Furthermore, the threatened miscarriage that was experienced by the index patient at 11 weeks + 5 days could have resulted from any other causes of miscarriage such as hormonal imbalance, issues with implantation resulting from poor vascular development in the uterus and not necessarily from suboptimal uterine preparation as the endometrial thickness before embryo transfer was within the normal range.

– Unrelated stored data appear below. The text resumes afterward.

-- pv_equiv track=rewrite | github.com/jacobe90/birdflow_mixture_of_products | mixture_of_products_model_training_gaussian.py | get_index_in_bigger_grid
-- ===== SOURCE A (Python) =====
-- def get_index_in_bigger_grid(cell, mask):
--     true_count = -1
--     new_cell = None
--     for i, b in enumerate(mask):
--         if b:
--             true_count += 1
--         if true_count == cell:
--             new_cell = i
--             break
--     return new_cell
-- ===== SOURCE B (Python) =====
-- def get_index_in_bigger_grid(cell, mask):
--     prefix = []
--     c = 0
--     for b in mask:
--         c += 1 if b else 0
--         prefix.append(c)
--     try:
--         return prefix.index(cell + 1)
--     except ValueError:
--         return None
-- ===== Notes on version B (the rewrite author's own statement) =====
-- stated objective: alternative
-- what changed: Replaces the early-exit enumerate scan with counter state by a cumulative-count table built first and a single prefix.index(cell+1) lookup; the +1 absorbs A's true_count=-1 start.
import Mathlib
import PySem

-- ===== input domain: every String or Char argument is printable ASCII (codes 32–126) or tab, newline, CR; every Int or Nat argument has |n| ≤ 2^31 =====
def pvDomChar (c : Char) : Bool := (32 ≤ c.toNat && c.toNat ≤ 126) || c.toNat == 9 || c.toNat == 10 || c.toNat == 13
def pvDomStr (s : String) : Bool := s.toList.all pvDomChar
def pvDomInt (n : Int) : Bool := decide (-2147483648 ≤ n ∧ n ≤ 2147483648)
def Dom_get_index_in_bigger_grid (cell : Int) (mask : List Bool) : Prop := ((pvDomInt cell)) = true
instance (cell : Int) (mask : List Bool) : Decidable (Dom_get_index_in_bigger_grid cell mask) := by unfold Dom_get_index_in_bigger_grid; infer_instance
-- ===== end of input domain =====

-- B replaces A's early-exit scan with running counter state by a cumulative-count table plus a single list.index lookup (objective: alternative, same cost).

-- ===== PORT A =====
-- the for-loop with enumerate, running true_count and break, as structural recursion
def pvLoopA (cell : Int) : List Bool → Int → Int → Option Int
  | [], _, _ => none
  | b :: rest, i, tc =>
    let tc' := if b then tc + 1 else tc
    if tc' = cell then some i else pvLoopA cell rest (i + 1) tc'

def get_index_in_bigger_grid (cell : Int) (mask : List Bool) : Option Int :=
  pvLoopA cell mask 0 (-1)

-- ===== PORT B =====
-- the loop building the cumulative-count list `prefix`
def pvPrefix : List Bool → Int → List Int
  | [], _ => []
  | b :: rest, c =>
    let c' := c + (if b then 1 else 0)
    c' :: pvPrefix rest c'

def get_index_in_bigger_grid_alt (cell : Int) (mask : List Bool) : Option Int :=
  match PySem.List.index? (pvPrefix mask 0) (cell + 1) with   -- prefix.index(cell+1); ValueError → None
  | some j => some (j : Int)
  | none => none

-- ===== PRECONDITION & SPEC =====
def Spec_get_index_in_bigger_grid (cell : Int) (mask : List Bool) (out : Option Int) : Prop := out = get_index_in_bigger_grid_alt cell mask
instance (cell : Int) (mask : List Bool) (out : Option Int) : Decidable (Spec_get_index_in_bigger_grid cell mask out) := by unfold Spec_get_index_in_bigger_grid; infer_instance

-- ===== CLAIM (what is proved, stated in full; the proofs are below) =====
def Claim_equal_get_index_in_bigger_grid : Prop := ∀ (cell : Int) (mask : List Bool), Dom_get_index_in_bigger_grid cell mask → Spec_get_index_in_bigger_grid cell mask (get_index_in_bigger_grid cell mask)

-- ===== LEMMAS AND PROOFS =====

-- A's scan with counter tc = c - 1 equals looking up cell+1 in the cumulative counts started at c, offset by i.
theorem pvLoopA_eq_index (cell : Int) : ∀ (mask : List Bool) (c : Int) (i : Int),
    pvLoopA cell mask i (c - 1)
      = (PySem.List.index? (pvPrefix mask c) (cell + 1)).map (fun j => i + (j : Int)) := by
  intro mask
  induction mask with
  | nil => intro c i; simp [pvLoopA, pvPrefix]
  | cons b rest ih =>
    intro c i
    have hstep : (if b then c - 1 + 1 else c - 1) = (c + (if b then 1 else 0)) - 1 := by
      split <;> ring
    simp only [pvLoopA, pvPrefix, hstep]
    by_cases h : (c + (if b then 1 else 0)) - 1 = cell
    · have h2 : c + (if b then 1 else 0) = cell + 1 := by omega
      rw [if_pos h, h2, PySem.List.index?_cons_self]
      simp
    · have h2 : c + (if b then 1 else 0) ≠ cell + 1 := by omega
      rw [if_neg h, PySem.List.index?_cons_of_ne _ h2, ih (c + (if b then 1 else 0)) (i + 1)]
      cases hx : PySem.List.index? (pvPrefix rest (c + (if b then 1 else 0))) (cell + 1) with
      | none => simp [hx]
      | some j =>
        simp [hx]
        ring

-- ===== VERDICT (by name: the statement is the Claim_ definition above) =====
theorem get_index_in_bigger_grid_spec : Claim_equal_get_index_in_bigger_grid := by
  intro cell mask _
  unfold Spec_get_index_in_bigger_grid get_index_in_bigger_grid get_index_in_bigger_grid_alt
  have h := pvLoopA_eq_index cell mask 0 0
  norm_num at h
  rw [h]
  simp only [PySem.List.index?_eq_idxOf?]
  cases hx : List.idxOf? (cell + 1) (pvPrefix mask 0) <;> simp [hx]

For this patient that had this novel intervention, achieving implantation and delivery with good feto maternal outcome is worthy of note.
4. Conclusion
Breakthrough bleeding can greatly influence the progress of the IVF procedure and can lead to cancellation of the cycle. Patients should be adequately counselled on compliance with their medications.
Consent
Informed consent was obtained from the patient before publication of this case report.